Given the large spread in the data, as also shown in Fig. 3, it was decided to treat RMW as a stochastic variable. Instead of directly deriving an empirical equation which relates RMW to *v*_{max} using a least-square fitting procedure as typically done in similar studies, the following approach was used. At first, parameters of a probability density function (PDF) that fits the variation in RMW for a range of *v*_{max} and latitude values were fitted. Then empirical equations were derived that relate these parameters to *v*_{max} and latitude. The benefit of this approach is that it can produce an estimate of the most probable value for RMW (i.e., mode) or median and mean as well as its variance (e.g., 90 % prediction interval, PI).

First, the RMWs for each TC category were fitted to various parent
distributions. In particular, the following fitting parent distributions
were tested by visual comparison and by applying the Kolmogorov–Smirnov
test: normal, lognormal, Gumbel, Rayleigh and gamma. The lognormal
distribution was found to provide the best fit with the measured data, and
therefore further used to describe the distribution of RMW. This is also
consistent with the distribution used for describing ΔAR35 and
findings in literature (e.g., Dean et al., 2009). Secondly, the chosen parent
distribution was used to fit the BTD in order to derive shape (*σ*) and
location parameter (*μ*) of the lognormal distribution, dependent on
latitude and wind speed. In particular, the BTD from the calibration period
were divided based on a moving window with a bin of 10 m s^{−1} for wind speed and 10^{∘} for latitude (0–10, 1–11, 2–12, etc.). For each ocean basin fitting coefficients were determined for a constant shape parameter and a location parameter with exponential decay. This resulted in Eq. (2) for the *μ* parameter, which, for a lognormal distribution, corresponds to the median value:

$$\begin{array}{}\text{(2)}& {\mathit{\mu}}_{\mathrm{RMW}}={A}_{\mathrm{2}}\cdot {e}^{-{\scriptscriptstyle \frac{{v}_{\mathrm{max}}}{{B}_{\mathrm{2}}}}}\cdot \left(\mathrm{1}+{C}_{\mathrm{2}}\left|\mathit{\theta}\right|\right)+{D}_{\mathrm{2}},\end{array}$$

where *μ*_{RMW} represents the location parameter of the lognormal
distribution for RMW, *v*_{max} is the maximum (1 min averaged) wind
speed, *θ* is the latitude in degrees, and *A*_{2}, *B*_{2}, *C*_{2} and *D*_{2} are fitting coefficients.

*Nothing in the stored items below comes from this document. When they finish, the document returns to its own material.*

-- pv_equiv track=rewrite | github.com/spktrm/porygon2 | ml/arch/config.py | camel_case_path
-- ===== SOURCE A (Python) =====
-- def camel_case_path(path_list):
--     """Converts a list of path components to a CamelCase string."""
--     return "".join(
--         [
--             (
--                 word.capitalize()
--                 if len(word.split("_")) <= 1
--                 else camel_case_path(word.split("_"))
--             )
--             for word in path_list
--         ]
--     )
-- ===== SOURCE B (Python) =====
-- def camel_case_path(path_list):
--     """Converts a list of path components to a CamelCase string."""
--     return "".join(
--         part.capitalize() for word in path_list for part in word.split("_")
--     )
-- ===== Notes on version B (the rewrite author's own statement) =====
-- stated objective: simpler
-- what changed: Replaced the conditional self-recursion (which only ever goes one level deep, since split('_') yields underscore-free segments) with a single flat generator pass that splits each word on '_' and capitalizes every segment.
import Mathlib
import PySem

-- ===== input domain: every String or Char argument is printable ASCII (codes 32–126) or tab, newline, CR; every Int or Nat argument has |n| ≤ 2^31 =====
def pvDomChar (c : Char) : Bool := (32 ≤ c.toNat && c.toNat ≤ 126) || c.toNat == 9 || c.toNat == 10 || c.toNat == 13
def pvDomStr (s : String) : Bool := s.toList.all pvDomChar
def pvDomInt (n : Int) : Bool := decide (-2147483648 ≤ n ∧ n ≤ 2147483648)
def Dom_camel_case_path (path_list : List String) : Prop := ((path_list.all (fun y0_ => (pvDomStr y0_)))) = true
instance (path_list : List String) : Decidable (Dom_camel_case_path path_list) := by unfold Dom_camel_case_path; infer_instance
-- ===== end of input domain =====

-- ===== PORT A =====
-- B changes: the conditional self-recursion is replaced by one flat pass splitting each
-- word on '_' and capitalizing every segment (objective: simpler).

-- Python's str.capitalize(): first char uppercased, the rest lowercased (exact on ASCII).
def pyCapitalize (w : String) : String :=
  match w.toList with
  | [] => String.ofList []
  | c :: rest => String.ofList (PySem.Chars.upperChar c :: rest.map PySem.Chars.lowerChar)

-- measure used only for termination of port A
def ccpMeasure (xs : List String) : Nat :=
  (xs.map (fun w => 2 * w.toList.count '_' + 1)).sum

-- simple structural characterisation of splitting on '_' (proved equal to
-- PySem.Chars.splitOn below); used by the termination proof of port A.
def mySplit : List Char → List (List Char)
  | [] => [[]]
  | c :: rest => if c = '_' then [] :: mySplit rest
                 else (mySplit rest).modifyHead (c :: ·)

theorem mySplit_ne_nil (s : List Char) : mySplit s ≠ [] := by
  induction s with
  | nil => simp [mySplit]
  | cons c rest ih =>
    simp only [mySplit]
    split_ifs
    · simp
    · cases h : mySplit rest with
      | nil => exact absurd h ih
      | cons a t => simp [List.modifyHead]

theorem length_mySplit (s : List Char) : (mySplit s).length = s.count '_' + 1 := by
  induction s with
  | nil => simp [mySplit]
  | cons c rest ih =>
    simp only [mySplit]
    split_ifs with h
    · simp [h, ih]
    · simpa [List.count_cons, h] using ih

theorem mem_mySplit_count {s t : List Char} (h : t ∈ mySplit s) : t.count '_' = 0 := by
  induction s generalizing t with
  | nil => simp [mySplit] at h; simp [h]
  | cons c rest ih =>
    simp only [mySplit] at h
    split_ifs at h with hc
    · rcases List.mem_cons.1 h with h | h
      · simp [h]
      · exact ih h
    · cases hrest : mySplit rest with
      | nil => exact absurd hrest (mySplit_ne_nil rest)
      | cons a tl =>
        rw [hrest] at h
        simp only [List.modifyHead, List.mem_cons] at h
        rcases h with h | h
        · have ha : a ∈ mySplit rest := by rw [hrest]; exact List.mem_cons_self
          have := ih ha
          simp [h, hc, this]
        · exact ih (by rw [hrest]; exact List.mem_cons_of_mem _ h)

theorem mySplit_of_count_zero {s : List Char} (h : s.count '_' = 0) : mySplit s = [s] := by
  induction s with
  | nil => simp [mySplit]
  | cons c rest ih =>
    simp only [List.count_cons] at h
    have hc : ¬ c = '_' := by intro hc; simp [hc] at h
    have h0 : rest.count '_' = 0 := by omega
    simp [mySplit, hc, ih h0, List.modifyHead]

-- PySem.Chars.splitOn on the single-char separator '_' equals mySplit
theorem splitOn_go_eq (fuel : Nat) (l cur : List Char) (acc : List (List Char))
    (hf : l.length ≤ fuel) :
    PySem.Chars.splitOn.go ['_'] fuel l cur acc
      = acc.reverse ++ (mySplit l).modifyHead (cur.reverse ++ ·) := by
  induction fuel generalizing l cur acc with
  | zero =>
    have : l = [] := List.length_eq_zero_iff.1 (Nat.le_zero.1 hf)
    subst this
    simp [PySem.Chars.splitOn.go, mySplit, List.modifyHead]
  | succ f ih =>
    cases l with
    | nil => simp [PySem.Chars.splitOn.go, mySplit, List.modifyHead]
    | cons c rest =>
      simp only [List.length_cons, Nat.succ_le_succ_iff] at hf
      by_cases hc : c = '_'
      · subst hc
        rw [show PySem.Chars.splitOn.go ['_'] (f+1) ('_' :: rest) cur acc
              = PySem.Chars.splitOn.go ['_'] f (List.drop 1 ('_' :: rest)) [] (cur.reverse :: acc) by
            simp [PySem.Chars.splitOn.go, List.isPrefixOf]]
        rw [List.drop_one, List.tail_cons, ih rest [] (cur.reverse :: acc) hf]
        cases hrest : mySplit rest with
        | nil => exact absurd hrest (mySplit_ne_nil rest)
        | cons a tl => simp [mySplit, hrest, List.modifyHead]
      · rw [show PySem.Chars.splitOn.go ['_'] (f+1) (c :: rest) cur acc
              = PySem.Chars.splitOn.go ['_'] f rest (c :: cur) acc by
            simp only [PySem.Chars.splitOn.go, List.isPrefixOf]
            split_ifs with h
            · simp only [Bool.and_eq_true, beq_iff_eq] at h
              exact absurd h.1.symm hc
            · rfl]
        rw [ih rest (c :: cur) acc hf]
        cases hrest : mySplit rest with
        | nil => exact absurd hrest (mySplit_ne_nil rest)
        | cons a tl => simp [mySplit, hrest, hc, List.modifyHead]

theorem splitOn_eq_mySplit (s : List Char) :
    PySem.Chars.splitOn s ['_'] = mySplit s := by
  rw [PySem.Chars.splitOn, splitOn_go_eq (s.length + 1) s [] [] (by omega)]
  cases hs : mySplit s with
  | nil => exact absurd hs (mySplit_ne_nil s)
  | cons a tl => simp [List.modifyHead]

-- Port of A: per word, capitalize if the split has at most one piece, else recurse
-- on the pieces; join with "".
def camel_case_path (path_list : List String) : String :=
  PySem.Str.join "" (path_list.attach.map (fun w =>
    let parts := PySem.Chars.splitOn w.1.toList ['_']
    if parts.length ≤ 1 then pyCapitalize w.1
    else camel_case_path (parts.map String.ofList)))
termination_by ccpMeasure path_list
decreasing_by
  rename_i hlen
  have hparts : parts = mySplit w.1.toList := splitOn_eq_mySplit w.1.toList
  have hcnt : 1 ≤ w.1.toList.count '_' := by
    by_contra hc
    have h0 : w.1.toList.count '_' = 0 := by omega
    rw [hparts, mySplit_of_count_zero h0] at hlen
    simp at hlen
  have hmu : ccpMeasure (parts.map String.ofList) = parts.length := by
    unfold ccpMeasure
    rw [List.map_map]
    have hone : ∀ p ∈ parts, (2 * (String.ofList p).toList.count '_' + 1 : Nat) = 1 := by
      intro p hp
      have h0 : p.count '_' = 0 := mem_mySplit_count (hparts ▸ hp)
      simp [String.toList_ofList, h0]
    calc ((parts.map fun p => 2 * (String.ofList p).toList.count '_' + 1).sum)
        = ((parts.map fun _ => (1:Nat)).sum) := by rw [List.map_congr_left hone]
      _ = parts.length := by simp
  have hlb : 2 * w.1.toList.count '_' + 1 ≤ ccpMeasure path_list := by
    unfold ccpMeasure
    exact List.single_le_sum (by intro x _; omega) _ (List.mem_map_of_mem w.2)
  rw [hmu, hparts, length_mySplit]
  omega

-- ===== PORT B =====
-- one flat pass: split every word on '_', capitalize every piece, join with ""
def camel_case_path_alt (path_list : List String) : String :=
  PySem.Str.join "" (path_list.flatMap (fun word =>
    (PySem.Chars.splitOn word.toList ['_']).map (fun p => pyCapitalize (String.ofList p))))

-- ===== PRECONDITION & SPEC =====
def Spec_camel_case_path (path_list : List String) (out : String) : Prop := out = camel_case_path_alt path_list
instance (path_list : List String) (out : String) : Decidable (Spec_camel_case_path path_list out) := by unfold Spec_camel_case_path; infer_instance

-- ===== CLAIM (what is proved, stated in full; the proofs are below) =====
def Claim_equal_camel_case_path : Prop := ∀ (path_list : List String), Dom_camel_case_path path_list → Spec_camel_case_path path_list (camel_case_path path_list)

-- ===== LEMMAS AND PROOFS =====

theorem intercalate_nil_sep (xs : List (List Char)) : ([]:List Char).intercalate xs = xs.flatten := by
  induction xs with
  | nil => simp [List.intercalate, List.intersperse]
  | cons a t ih =>
    cases t with
    | nil => simp [List.intercalate, List.intersperse]
    | cons b t2 =>
      simp only [List.intercalate, List.intersperse] at *
      simp_all

theorem join_empty (parts : List String) :
    PySem.Str.join "" parts = String.ofList (parts.map String.toList).flatten := by
  simp [PySem.Str.join, PySem.Chars.join, intercalate_nil_sep]

-- the per-word body of A equals B's flat per-word contribution
theorem word_eq (w : String) :
    (let parts := PySem.Chars.splitOn w.toList ['_']
     if parts.length ≤ 1 then pyCapitalize w
     else camel_case_path (parts.map String.ofList))
    = PySem.Str.join "" ((PySem.Chars.splitOn w.toList ['_']).map (fun p => pyCapitalize (String.ofList p))) := by
  simp only [splitOn_eq_mySplit]
  by_cases h0 : w.toList.count '_' = 0
  · rw [mySplit_of_count_zero h0]
    simp [join_empty, String.ofList_toList]
  · have hlen : ¬ (mySplit w.toList).length ≤ 1 := by
      rw [length_mySplit]; omega
    simp only [hlen, if_false]
    rw [camel_case_path]
    congr 1
    have hbody : ∀ (x : {y // y ∈ (mySplit w.toList).map String.ofList}),
        (let parts := PySem.Chars.splitOn x.1.toList ['_']
         if parts.length ≤ 1 then pyCapitalize x.1
         else camel_case_path (parts.map String.ofList))
        = pyCapitalize x.1 := by
      intro x
      obtain ⟨p, hp, hx⟩ := List.mem_map.1 x.2
      have hc : p.count '_' = 0 := mem_mySplit_count hp
      have : x.1.toList = p := by rw [← hx]; simp [String.toList_ofList]
      simp [splitOn_eq_mySplit, this, mySplit_of_count_zero hc]
    calc ((mySplit w.toList).map String.ofList).attach.map _
        = ((mySplit w.toList).map String.ofList).attach.map (fun x => pyCapitalize x.1) := by
          exact List.map_congr_left (fun x _ => hbody x)
      _ = (mySplit w.toList).map (fun p => pyCapitalize (String.ofList p)) := by
          simp [List.map_map]

-- ===== VERDICT (by name: the statement is the Claim_ definition above) =====
theorem camel_case_path_spec : Claim_equal_camel_case_path := by
  intro xs _
  unfold Spec_camel_case_path
  rw [camel_case_path, camel_case_path_alt]
  have hmap : xs.attach.map (fun w =>
      let parts := PySem.Chars.splitOn w.1.toList ['_']
      if parts.length ≤ 1 then pyCapitalize w.1
      else camel_case_path (parts.map String.ofList))
      = xs.map (fun word => PySem.Str.join ""
          ((PySem.Chars.splitOn word.toList ['_']).map (fun p => pyCapitalize (String.ofList p)))) := by
    calc xs.attach.map _
        = xs.attach.map (fun w => PySem.Str.join ""
            ((PySem.Chars.splitOn w.1.toList ['_']).map (fun p => pyCapitalize (String.ofList p)))) :=
          List.map_congr_left (fun w _ => word_eq w.1)
      _ = _ := by simp
  rw [hmap]
  simp only [join_empty]
  congr 1
  simp [List.map_map, List.flatMap_def, Function.comp_def,
        List.flatten_flatten, List.map_flatten]
-- ===== the outer loop =====

lemma pvStep_fold (orig : List Int) (m : Nat) (hm : 1 ≤ m) (t : Nat)
    (ht : t * (2 * m * (m + 1)) ≤ orig.length) :
    ((List.range t).map (fun (i : Nat) => (i : Int))).foldl (fun s i => pvStep m s i) orig
      = pvGather orig m (t * (2 * m * (m + 1))) ++ orig.drop (t * (2 * m * (m + 1))) := by
  have hp : 0 < 2 * m * (m + 1) := by
    have : 0 < 2 * m := by omega
    exact Nat.mul_pos this (by omega)
  induction t with
  | zero => simp [pvGather]
  | succ t ih =>
    have hstep : (t + 1) * (2 * m * (m + 1)) = t * (2 * m * (m + 1)) + 2 * m * (m + 1) :=
      Nat.succ_mul _ _
    have ht2 : t * (2 * m * (m + 1)) + 2 * m * (m + 1) ≤ orig.length := hstep ▸ ht
    have ht' : t * (2 * m * (m + 1)) ≤ orig.length :=
      le_trans (Nat.le_add_right _ _) ht2
    rw [List.range_succ, List.map_append, List.foldl_append, List.map_singleton,
      List.foldl_cons, List.foldl_nil, ih ht']
    have hG : (pvGather orig m (t * (2 * m * (m + 1)))).length = t * (2 * m * (m + 1)) := by
      unfold pvGather; simp
    simp only [pvStep]
    rw [show ((t : Nat) : Int) * ((2 * m * (m + 1) : Nat) : Int)
          = ((t * (2 * m * (m + 1)) : Nat) : Int) by push_cast; ring,
      show (((t : Nat) : Int) + 1) * ((2 * m * (m + 1) : Nat) : Int)
          = ((t * (2 * m * (m + 1)) : Nat) : Int) + ((2 * m * (m + 1) : Nat) : Int) by
        push_cast; ring]
    rw [PySem.List.slice_natCast_add, PySem.List.slice_to _ (by positivity),
      PySem.List.slice_from _ (by positivity)]
    rw [show (((t * (2 * m * (m + 1)) : Nat) : Int)).toNat = t * (2 * m * (m + 1)) from
        Int.toNat_natCast _,
      show ((((t * (2 * m * (m + 1)) : Nat) : Int)) + ((2 * m * (m + 1) : Nat) : Int)).toNat
          = t * (2 * m * (m + 1)) + 2 * m * (m + 1) by
        rw [show (((t * (2 * m * (m + 1)) : Nat) : Int)) + ((2 * m * (m + 1) : Nat) : Int)
            = ((t * (2 * m * (m + 1)) + 2 * m * (m + 1) : Nat) : Int) by push_cast; ring]
        exact Int.toNat_natCast _]
    rw [List.drop_left' hG, List.take_left' hG]
    have hdrop : List.drop (t * (2 * m * (m + 1)) + 2 * m * (m + 1))
        (pvGather orig m (t * (2 * m * (m + 1))) ++ List.drop (t * (2 * m * (m + 1))) orig)
        = List.drop (t * (2 * m * (m + 1)) + 2 * m * (m + 1)) orig := by
      rw [List.drop_append, hG, Nat.add_sub_cancel_left,
        List.drop_eq_nil_of_le (by rw [hG]; exact Nat.le_add_right _ _),
        List.drop_drop, List.nil_append]
    rw [hdrop]
    have hround : (List.take (2 * m * (m + 1)) (List.drop (t * (2 * m * (m + 1))) orig)).length
        = 2 * m * (m + 1) := by
      rw [List.length_take, List.length_drop]
      exact Nat.min_eq_left (Nat.le_sub_of_add_le (by rw [Nat.add_comm]; exact ht2))
    rw [pvBlock_spec m hm _ hround]
    have hgather : pvGather orig m (t * (2 * m * (m + 1)) + 2 * m * (m + 1))
        = pvGather orig m (t * (2 * m * (m + 1)))
          ++ (List.range (2 * m * (m + 1))).map (fun k =>
              (List.take (2 * m * (m + 1)) (List.drop (t * (2 * m * (m + 1))) orig)).getD
                (srcN m k) 0) := by
      unfold pvGather
      rw [List.range_add, List.map_append, List.map_map]
      congr 1
      apply List.map_congr_left
      intro k hk
      rw [List.mem_range] at hk
      simp only [Function.comp]
      have hdiv : (t * (2 * m * (m + 1)) + k) / (2 * m * (m + 1)) = t := by
        rw [mul_comm t (2 * m * (m + 1)), Nat.mul_add_div hp, Nat.div_eq_of_lt hk]
        omega
      have hmod : (t * (2 * m * (m + 1)) + k) % (2 * m * (m + 1)) = k := by
        rw [mul_comm t (2 * m * (m + 1)), Nat.mul_add_mod, Nat.mod_eq_of_lt hk]
      rw [hdiv, hmod]
      have hsrc : srcN m k < 2 * m * (m + 1) := srcN_lt m k hm hk
      simp [List.getD, List.getElem?_take, hsrc, List.getElem?_drop]
    rw [hstep, hgather, List.append_assoc]

-- ===== case analysis glue =====

lemma floordiv_nonpos_of_neg (a b : Int) (ha : 0 ≤ a) (hb : b < 0) :
    PySem.Int.floordiv a b ≤ 0 := by
  have h1 := PySem.Int.floordiv_mul_add_mod a b
  have h2 := PySem.Int.mod_neg_bounds (a := a) hb
  by_contra h
  push_neg at h
  nlinarith [h2.1, h2.2]

lemma period_eq (m : Nat) :
    (2 * (m : Int) + 1 + 1) * PySem.Int.floordiv (2 * (m : Int) + 1 - 1) 2
      = ((2 * m * (m + 1) : Nat) : Int) := by
  rw [floordiv_two_m]; push_cast; ring

lemma A_eq_fold (stim : List Int) (m : Nat) (hm : 1 ≤ m) :
    sample_fromStim stim (2 * (m : Int) + 1)
      = ((List.range (stim.length / (2 * m * (m + 1)))).map (fun (i : Nat) => (i : Int))).foldl
          (fun s i => pvStep m s i) stim := by
  simp only [sample_fromStim]
  rw [period_eq m, show ((stim.length : Nat) : Int) = ((stim.length : Nat) : Int) from rfl,
    PySem.Int.floordiv_natCast, PySem.List.pyRange_zero_natCast]
  apply PySem.List.foldl_congr_mem
  intro acc x _
  simp only [pvStep]

lemma B_eq_gather (stim : List Int) (m : Nat) (hm : 1 ≤ m)
    (hn : 1 ≤ stim.length / (2 * m * (m + 1))) :
    sample_fromStim_alt stim (2 * (m : Int) + 1)
      = pvGather stim m ((stim.length / (2 * m * (m + 1))) * (2 * m * (m + 1)))
        ++ stim.drop ((stim.length / (2 * m * (m + 1))) * (2 * m * (m + 1))) := by
  simp only [sample_fromStim_alt]
  rw [period_eq m, floordiv_two_m m, PySem.Int.floordiv_natCast]
  rw [if_neg (by omega)]
  congr 1
  · -- head = pvGather
    rw [show ((stim.length / (2 * m * (m + 1)) : Nat) : Int) * ((2 * m * (m + 1) : Nat) : Int)
        = ((stim.length / (2 * m * (m + 1)) * (2 * m * (m + 1)) : Nat) : Int) by push_cast; ring,
      PySem.List.pyRange_zero_natCast, List.map_map]
    unfold pvGather
    apply List.map_congr_left
    intro k hk
    rw [List.mem_range] at hk
    simp only [Function.comp]
    rw [show (2 * (m : Int) + 1 - 1) = ((2 * m : Nat) : Int) by push_cast; ring,
      PySem.Int.floordiv_natCast, PySem.Int.mod_natCast, PySem.Int.floordiv_natCast,
      PySem.Int.mod_natCast]
    have hq : (if (m : Int) ≤ ((k % (2 * m * (m + 1)) % (2 * m) : Nat) : Int)
        then 2 * (((2 * m : Nat) : Int) - 1 - ((k % (2 * m * (m + 1)) % (2 * m) : Nat) : Int))
        else 2 * ((m : Int) - 1 - ((k % (2 * m * (m + 1)) % (2 * m) : Nat) : Int)) + 1)
        = ((qf m (k % (2 * m * (m + 1)) % (2 * m)) : Nat) : Int) := by
      have hs : k % (2 * m * (m + 1)) % (2 * m) < 2 * m := Nat.mod_lt _ (by omega)
      unfold qf
      split
      · rw [if_pos (by omega)]; omega
      · rw [if_neg (by omega)]; omega
    rw [hq]
    rw [show ((qf m (k % (2 * m * (m + 1)) % (2 * m)) : Nat) : Int) * ((m : Int) + 1)
          + ((k % (2 * m * (m + 1)) / (2 * m) : Nat) : Int)
        = ((srcN m (k % (2 * m * (m + 1))) : Nat) : Int) by unfold srcN; push_cast; ring]
    rw [show ((k / (2 * m * (m + 1)) : Nat) : Int) * ((2 * m * (m + 1) : Nat) : Int)
          + ((srcN m (k % (2 * m * (m + 1))) : Nat) : Int)
        = ((k / (2 * m * (m + 1)) * (2 * m * (m + 1)) + srcN m (k % (2 * m * (m + 1))) : Nat) : Int)
        by push_cast; ring]
    rw [PySem.List.pyGetD_natCast]
  · rw [show ((stim.length / (2 * m * (m + 1)) : Nat) : Int) * ((2 * m * (m + 1) : Nat) : Int)
        = ((stim.length / (2 * m * (m + 1)) * (2 * m * (m + 1)) : Nat) : Int) by push_cast; ring,
      PySem.List.slice_from _ (by positivity), Int.toNat_natCast]

-- ===== VERDICT =====
theorem sample_fromStim_spec : Claim_equal_sample_fromStim := by
  intro stim d _ hpre
  obtain ⟨hp0, hcases⟩ := hpre
  unfold Spec_sample_fromStim
  by_cases hn0 : PySem.Int.floordiv ((stim.length : Nat) : Int)
      ((d + 1) * PySem.Int.floordiv (d - 1) 2) ≤ 0
  · -- no full block on either side
    simp only [sample_fromStim, sample_fromStim_alt]
    rw [pyRange_nonpos _ hn0, List.foldl_nil, if_pos hn0]
  · -- at least one full block: Pre_ forces an odd distance ≥ 3
    have hodd : 3 ≤ d ∧ d % 2 = 1 := by
      rcases hcases with hlt | hneg | hodd
      · rcases lt_trichotomy ((d + 1) * PySem.Int.floordiv (d - 1) 2) 0 with h | h | h
        · exact absurd (floordiv_nonpos_of_neg _ _ (by positivity) h) hn0
        · exact absurd h hp0
        · exfalso
          apply hn0
          have : PySem.Int.floordiv ((stim.length : Nat) : Int)
              ((d + 1) * PySem.Int.floordiv (d - 1) 2) = 0 := by
            rw [PySem.Int.floordiv_eq_iff_of_pos h]
            constructor
            · simpa using Int.natCast_nonneg stim.length
            · simpa using hlt
          omega
      · exact absurd (floordiv_nonpos_of_neg _ _ (by positivity) hneg) hn0
      · exact hodd
    obtain ⟨m, hdm, hm⟩ : ∃ m : Nat, d = 2 * (m : Int) + 1 ∧ 1 ≤ m :=
      ⟨((d - 1) / 2).toNat, by omega, by omega⟩
    subst hdm
    rw [period_eq m, PySem.Int.floordiv_natCast] at hn0
    have hn : 1 ≤ stim.length / (2 * m * (m + 1)) := by
      by_contra h
      exact hn0 (by omega)
    rw [A_eq_fold stim m hm,
      pvStep_fold stim m hm _ (Nat.div_mul_le_self stim.length (2 * m * (m + 1))),
      B_eq_gather stim m hm hn]
-- pv_equiv track=rewrite | github.com/BA78/poker-game | game.py | _find_consecutive_ranks
-- ===== SOURCE A (Python) =====
-- def _find_consecutive_ranks(ranks):
--     """연속된 숫자들 찾기"""
--     best_consecutive = []
--     current_consecutive = [ranks[0]]
--
--     for i in range(1, len(ranks)):
--         if ranks[i] - ranks[i-1] <= 2:  # 2 이하의 차이는 연속으로 간주
--             current_consecutive.append(ranks[i])
--         else:
--             if len(current_consecutive) > len(best_consecutive):
--                 best_consecutive = current_consecutive[:]
--             current_consecutive = [ranks[i]]
--
--     if len(current_consecutive) > len(best_consecutive):
--         best_consecutive = current_consecutive
--
--     return best_consecutive
-- ===== SOURCE B (Python) =====
-- def _find_consecutive_ranks(ranks):
--     """연속된 숫자들 찾기 — label each element with its run id, count ids, pick the most common id."""
--     ids = [0]
--     for prev, cur in zip(ranks, ranks[1:]):
--         ids.append(ids[-1] + (cur - prev > 2))
--     counts = {}
--     for r in ids:
--         counts[r] = counts.get(r, 0) + 1
--     best = max(counts, key=counts.get)
--     return [x for x, r in zip(ranks, ids) if r == best]
-- ===== Notes on version B (the rewrite author's own statement) =====
-- stated objective: alternative
-- what changed: B never keeps runs as lists: it labels every element with a run id (prefix count of >2 gaps), tallies the ids in a dict, takes the id with the maximal count (first on ties, matching A), and returns the elements carrying that id by one filtering pass, instead of A's best/current run bookkeeping.
import Mathlib
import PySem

As observed in literature (e.g., Knaff et al., 2015), the median RMW (*μ*_{RMW}) in Eq. (2) depends on *v*_{max} (i.e., higher wind speeds result in lower RMW) and latitude (i.e., higher latitude results in higher RMW). The addition of storm duration or the use of the axisymmetric component of the wind speed only as input parameters resulted in very limited skill improvement in the estimation of RMW; therefore these variables were
discarded. This procedure was applied to the combined JTWC and NHC BTD from
the calibration period at all basins, and then for each individual ocean
basin. Table 1 contains the shape and location values for the fitting
parameters to be used in Eq. (2).

A scatter plot describing the RMW derived from BTD as a function of the
maximum wind speed and for (an arbitrarily chosen) latitude of 10^{∘}
and computed according to Eq. (2) is shown in Fig. 4. The green
line shows the median RMW based on the BTD, whereas the solid blue line
represents the mean RMW obtained from Eq. (2). The black lines indicate
the 5 % and 95 % exceedance values computed based on BTD. Finally, the
90 % prediction interval is shown using red shading. The figure
shows how the variance in RMW decreases (both in the data and in the
empirical relationship) as a function of *v*_{max}, indicating that
faster-rotating cyclones are characterized by less noise. The new empirical
equation for RMW is evaluated in Sect. 4.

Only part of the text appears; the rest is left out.